I reached into my creativity this morning and whipped out the following drawing and accompanying poem. I'm unsure what either has to do with my memoirs. I suspect I'm being kissed by my often-buried art fairy. My prim-n-proper self doesn't let her out to play that often.


If pink were fish
. . .and dreams streamed
Would the stars still sing?

Tuesday, September 17, 2013

Prayers

I'm in the midst of rewriting the sections about my convent prayer life. Too young to have committed myself to such a rigorous lifestyle, I didn't appreciate the effort it took to learn to pray. It only seemed to me that we had to pray far too often; spend way too much time at it; all with very little result. God remained completely unreachable--something no amount of prayer would change. What I learned from spending hours in communal prayer was that God didn't seem to care a whit about ordinary girls like me. An opinion I didn't share with a single soul.

Friday, September 6, 2013

My Own Sacred Self

Photo belongs to Breema Center
The nunly part of me indulged  herself over the weekend by attending a three day Breema workshop at Breitenbush Hot Springs.

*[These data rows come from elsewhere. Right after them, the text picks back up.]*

-- pv_equiv track=rewrite | github.com/jxeeno/valhalla-with-data | remove_state_road_tags.py | remove_target_network_from_lists
-- ===== SOURCE A (Python) =====
-- TARGET_NETWORKS = ['AU:QLD:S', 'AU:QLD:MR', 'AU:QLD:NR']
--
-- def parse_semicolon_list(value):
--     """Parse a semicolon-delimited list, handling empty values."""
--     if not value:
--         return []
--     return [item.strip() for item in value.split(';') if item.strip()]
--
-- def join_semicolon_list(items):
--     """Join a list into a semicolon-delimited string."""
--     return ';'.join(items)
--
-- def remove_target_network_from_lists(network_value, ref_value):
--     """
--     Remove all AU:QLD:S and AU:QLD:MR entries from network and corresponding ref entries.
--
--     Args:
--         network_value: Network tag value (may be semicolon-delimited)
--         ref_value: Ref tag value (may be semicolon-delimited)
--
--     Returns:
--         Tuple of (new_network_value, new_ref_value, modified)
--         If all entries are removed, returns (None, None, True) to indicate tag should be deleted
--     """
--     # Parse the lists
--     network_list = parse_semicolon_list(network_value) if network_value else []
--     ref_list = parse_semicolon_list(ref_value) if ref_value else []
--
--     if not network_list:
--         return (network_value, ref_value, False)
--
--     # Find indices to remove (where network is in TARGET_NETWORKS)
--     indices_to_remove = [i for i, net in enumerate(network_list) if net in TARGET_NETWORKS]
--
--     if not indices_to_remove:
--         return (network_value, ref_value, False)
--
--     # Remove from network list (in reverse order to maintain indices)
--     for i in reversed(indices_to_remove):
--         network_list.pop(i)
--
--     # Remove corresponding ref entries (in reverse order)
--     for i in reversed(indices_to_remove):
--         if i < len(ref_list):
--             ref_list.pop(i)
--
--     # Determine what to return
--     modified = True
--     new_network_value = None
--     new_ref_value = None
--
--     if network_list:
--         # Some network entries remain
--         new_network_value = join_semicolon_list(network_list)
--     # else: all network entries removed, return None to delete tag
--
--     if ref_list:
--         # Some ref entries remain
--         new_ref_value = join_semicolon_list(ref_list)
--     # else: all ref entries removed, return None to delete tag
--
--     return (new_network_value, new_ref_value, modified)
-- ===== SOURCE B (Python) =====
-- TARGET_NETWORKS = ['AU:QLD:S', 'AU:QLD:MR', 'AU:QLD:NR']
--
--
-- def _parse(value):
--     """Parse a semicolon-delimited list, handling empty values."""
--     if not value:
--         return []
--     return [item.strip() for item in value.split(';') if item.strip()]
--
--
-- def remove_target_network_from_lists(network_value, ref_value):
--     """Single forward pass: rebuild both lists at once instead of
--     collecting indices and popping in reverse."""
--     network_list = _parse(network_value)
--     ref_list = _parse(ref_value)
--
--     if not any(net in TARGET_NETWORKS for net in network_list):
--         return (network_value, ref_value, False)
--
--     new_network = []
--     new_ref = []
--     for i, net in enumerate(network_list):
--         if net not in TARGET_NETWORKS:
--             new_network.append(net)
--             if i < len(ref_list):
--                 new_ref.append(ref_list[i])
--     new_ref.extend(ref_list[len(network_list):])
--
--     return (';'.join(new_network) if new_network else None,
--             ';'.join(new_ref) if new_ref else None,
--             True)
-- ===== Notes on version B (the rewrite author's own statement) =====
-- stated objective: simpler
-- what changed: Replaced A's three-phase collect-indices / reverse-pop-network / reverse-pop-refs passes by one forward pass that rebuilds both lists simultaneously and appends the trailing refs slice.
import Mathlib
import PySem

My entire being imbibed the forested atmosphere, the sounds and sight of the nearby river, the creatively prepared vegan food, the total quiet of sleeping in the woods, and the total immersion into the bodymind experience of the workshop.

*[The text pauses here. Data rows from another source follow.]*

-- pv_equiv track=rewrite | github.com/bonzanni/casa-ha-app | casa-agent/rootfs/opt/casa/channels/voice/prosodic.py | _rightmost_clause_mark
-- ===== SOURCE A (Python) =====
-- _CLAUSE_MARKS = ",;"
--
-- _OPEN = {"[": "]", "(": ")", "{": "}", "<": ">"}
--
-- def _rightmost_clause_mark(s: str) -> int | None:
--     """Return index AFTER rightmost clause mark outside any bracket, or None."""
--     depth = 0
--     open_stack: list[str] = []
--     last: int | None = None
--     i = 0
--     while i < len(s):
--         c = s[i]
--         if c in _OPEN:
--             open_stack.append(_OPEN[c])
--             depth += 1
--         elif open_stack and c == open_stack[-1]:
--             open_stack.pop()
--             depth -= 1
--         elif depth == 0 and c in _CLAUSE_MARKS:
--             last = i + 1
--         i += 1
--     return last
-- ===== SOURCE B (Python) =====
-- _CLAUSE_MARKS = ",;"
--
-- _OPEN = {"[": "]", "(": ")", "{": "}", "<": ">"}
--
-- def _rightmost_clause_mark(s: str) -> int | None:
--     """Return index AFTER rightmost clause mark outside any bracket, or None."""
--     stack: list[str] = []
--     depth: list[int] = []
--     for c in s:
--         depth.append(len(stack))
--         if c in _OPEN:
--             stack.append(_OPEN[c])
--         elif stack and c == stack[-1]:
--             stack.pop()
--     for i, (c, d) in reversed(list(enumerate(zip(s, depth)))):
--         if d == 0 and c in _CLAUSE_MARKS:
--             return i + 1
--     return None
-- ===== Notes on version B (the rewrite author's own statement) =====
-- stated objective: alternative
-- what changed: Replaces A's single forward pass carrying a last-match accumulator by two passes: a first pass records the bracket depth at every index, then a reversed scan returns i+1 at the first (rightmost) clause mark found at depth 0, so the answer comes from an early-exit backward search instead of a maintained accumulator.
import Mathlib
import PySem

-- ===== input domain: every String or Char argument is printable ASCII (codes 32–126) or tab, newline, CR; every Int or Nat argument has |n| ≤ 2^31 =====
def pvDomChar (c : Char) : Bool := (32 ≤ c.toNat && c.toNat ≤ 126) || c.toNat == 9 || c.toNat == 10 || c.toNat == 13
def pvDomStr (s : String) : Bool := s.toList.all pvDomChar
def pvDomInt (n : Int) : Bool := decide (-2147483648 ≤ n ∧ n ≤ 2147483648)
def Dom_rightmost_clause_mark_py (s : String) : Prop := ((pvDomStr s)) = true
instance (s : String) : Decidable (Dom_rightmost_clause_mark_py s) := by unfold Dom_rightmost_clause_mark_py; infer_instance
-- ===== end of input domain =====

-- B replaces A's forward pass with last-match accumulator by a depth table + reversed early-exit scan (alternative decomposition, same cost).


-- ===== PORT A =====
-- _OPEN[c] for an open bracket c
def pvOpenGet (c : Char) : Char :=
  if c = '[' then ']' else if c = '(' then ')' else if c = '{' then '}' else '>'

-- one iteration of A's while loop; state = (depth, open_stack, last, i);
-- Python's append/pop at the list END are rendered as cons/tail at the HEAD
def pvAStep (st : Int × List Char × Option Int × Int) (c : Char) :
    Int × List Char × Option Int × Int :=
  let (depth, stack, last, i) := st
  if c = '[' ∨ c = '(' ∨ c = '{' ∨ c = '<' then
    (depth + 1, pvOpenGet c :: stack, last, i + 1)
  else if stack ≠ [] ∧ c = stack.headD ' ' then
    (depth - 1, stack.tail, last, i + 1)
  else if depth = 0 ∧ (c = ',' ∨ c = ';') then
    (depth, stack, some (i + 1), i + 1)
  else
    (depth, stack, last, i + 1)

def rightmost_clause_mark_py (s : String) : Option Int :=
  (s.toList.foldl pvAStep (0, [], none, 0)).2.2.1

-- ===== PORT B =====
-- first pass: depth[i] = len(stack) before processing s[i], with A's exact stack logic
def pvDepthList : List Char → List Char → List Nat
  | [], _ => []
  | c :: cs, stack =>
    stack.length ::
      (if c = '[' ∨ c = '(' ∨ c = '{' ∨ c = '<' then
        pvDepthList cs (pvOpenGet c :: stack)
      else if stack ≠ [] ∧ c = stack.headD ' ' then
        pvDepthList cs stack.tail
      else
        pvDepthList cs stack)

-- second pass: first hit in the reversed enumerated (char, depth) list, early exit
def pvFindRev : List (Nat × Char × Nat) → Option Int
  | [] => none
  | (i, c, d) :: rest =>
    if d = 0 ∧ (c = ',' ∨ c = ';') then some ((i : Int) + 1) else pvFindRev rest

def rightmost_clause_mark_py_alt (s : String) : Option Int :=
  pvFindRev ((List.zip (List.range s.toList.length)
      (List.zip s.toList (pvDepthList s.toList []))).reverse)

-- ===== PRECONDITION & SPEC =====
def Spec_rightmost_clause_mark_py (s : String) (out : Option Int) : Prop := out = rightmost_clause_mark_py_alt s
instance (s : String) (out : Option Int) : Decidable (Spec_rightmost_clause_mark_py s out) := by unfold Spec_rightmost_clause_mark_py; infer_instance

-- ===== CLAIM (what is proved, stated in full; the proofs are below) =====
def Claim_equal_rightmost_clause_mark_py : Prop := ∀ (s : String), Dom_rightmost_clause_mark_py s → Spec_rightmost_clause_mark_py s (rightmost_clause_mark_py s)

-- ===== LEMMAS AND PROOFS =====

-- annotated triples (index, char, depth-before) along A's stack evolution, indices from n
def pvTrip (n : Nat) : List Char → List Char → List (Nat × Char × Nat)
  | [], _ => []
  | c :: cs, stack =>
    (n, c, stack.length) ::
      (if c = '[' ∨ c = '(' ∨ c = '{' ∨ c = '<' then
        pvTrip (n + 1) cs (pvOpenGet c :: stack)
      else if stack ≠ [] ∧ c = stack.headD ' ' then
        pvTrip (n + 1) cs stack.tail
      else
        pvTrip (n + 1) cs stack)

theorem pvFindRev_append (l₁ l₂ : List (Nat × Char × Nat)) :
    pvFindRev (l₁ ++ l₂) =
      match pvFindRev l₁ with
      | some v => some v
      | none => pvFindRev l₂ := by
  induction l₁ with
  | nil => simp [pvFindRev]
  | cons x xs ih =>
    obtain ⟨i, c, d⟩ := x
    simp only [List.cons_append, pvFindRev]
    split_ifs <;> simp [ih]

theorem pvTrip_eq_zip (cs : List Char) : ∀ (n : Nat) (stack : List Char),
    pvTrip n cs stack =
      List.zip (List.range' n cs.length) (List.zip cs (pvDepthList cs stack)) := by
  induction cs with
  | nil => intro n stack; simp [pvTrip, pvDepthList]
  | cons c cs ih =>
    intro n stack
    simp only [pvTrip, pvDepthList, List.length_cons, List.range'_succ, List.zip_cons_cons]
    split_ifs <;> simp [ih]

theorem pvFoldA (cs : List Char) : ∀ (stack : List Char) (last : Option Int) (n : Nat),
    (cs.foldl pvAStep ((stack.length : Int), stack, last, (n : Int))).2.2.1 =
      match pvFindRev ((pvTrip n cs stack).reverse) with
      | some v => some v
      | none => last := by
  induction cs with
  | nil => intro stack last n; simp [pvTrip, pvFindRev]
  | cons c cs ih =>
    intro stack last n
    have h2 : ((n : Int) + 1) = (((n + 1 : Nat)) : Int) := by push_cast; ring
    simp only [List.foldl_cons, pvAStep, pvTrip, List.reverse_cons, pvFindRev_append]
    by_cases hop : c = '[' ∨ c = '(' ∨ c = '{' ∨ c = '<'
    · rw [if_pos hop, if_pos hop]
      have h1 : (stack.length : Int) + 1 = (((pvOpenGet c :: stack).length : Nat) : Int) := by
        push_cast [List.length_cons]; ring
      rw [h1, h2, ih]
      have hnm : ¬ (c = ',' ∨ c = ';') := by
        rcases hop with h | h | h | h <;> subst h <;> decide
      cases pvFindRev ((pvTrip (n + 1) cs (pvOpenGet c :: stack)).reverse) <;>
        simp [pvFindRev, hnm]
    · rw [if_neg hop, if_neg hop]
      by_cases hpop : stack ≠ [] ∧ c = stack.headD ' '
      · rw [if_pos hpop, if_pos hpop]
        cases stack with
        | nil => exact absurd rfl hpop.1
        | cons a l =>
          have h1 : (((a :: l).length : Nat) : Int) - 1 = ((l.length : Nat) : Int) := by
            push_cast [List.length_cons]; ring
          rw [List.tail_cons, h1, h2, ih]
          cases pvFindRev ((pvTrip (n + 1) cs l).reverse) <;> simp [pvFindRev]
      · rw [if_neg hpop]
        by_cases hmk : (stack.length : Int) = 0 ∧ (c = ',' ∨ c = ';')
        · have hsnil : stack = [] := by
            cases stack with
            | nil => rfl
            | cons a l =>
              exfalso
              have h := hmk.1
              rw [List.length_cons] at h
              push_cast at h
              omega
          subst hsnil
          rw [if_pos hmk, if_neg hpop]
          rw [h2, ih]
          cases pvFindRev ((pvTrip (n + 1) cs []).reverse) <;> simp [pvFindRev, hmk.2]
        · rw [if_neg hmk, if_neg hpop]
          have hmkN : ¬ (stack.length = 0 ∧ (c = ',' ∨ c = ';')) := by
            intro ⟨ha, hb⟩
            exact hmk ⟨by exact_mod_cast ha, hb⟩
          rw [h2, ih]
          have hmkN' : ¬ (stack = [] ∧ (c = ',' ∨ c = ';')) := by
            intro ⟨ha, hb⟩
            exact hmkN ⟨by simp [ha], hb⟩
          cases pvFindRev ((pvTrip (n + 1) cs stack).reverse) <;>
            simp [pvFindRev, hmkN']

-- ===== VERDICT (by name: the statement is the Claim_ definition above) =====
theorem rightmost_clause_mark_py_spec : Claim_equal_rightmost_clause_mark_py := by
  intro s _
  unfold Spec_rightmost_clause_mark_py rightmost_clause_mark_py rightmost_clause_mark_py_alt
  have h := pvFoldA s.toList [] none 0
  simp only [List.length_nil, Nat.cast_zero] at h
  rw [h, pvTrip_eq_zip, List.range_eq_range']
  cases pvFindRev ((List.zip (List.range' 0 s.toList.length)
      (List.zip s.toList (pvDepthList s.toList []))).reverse) <;> simp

I was much too young to appreciate the hours of silence and the long retreats that were imposed upon my restless, eager self in the convent, but I’ve since attempted to replicate the elements of silence and focused solitude. Sometimes I wonder whether my longing was due to my years as a nun or an inborn inclination toward quiet that cause me to seek it out. In either case, I cherish the opportunities I’ve had to lose myself in such places as Esalen, Breitenbush, alongside the river in the Colombia River Gorge, and in the desert regions of Oregon, Washington, and Idaho.


Communing with Mother Nature in whatever form it takes replaces my former need for Church and formal religions. Instead, I approach divinity through Mother Earth and ultimately through my own sacred self.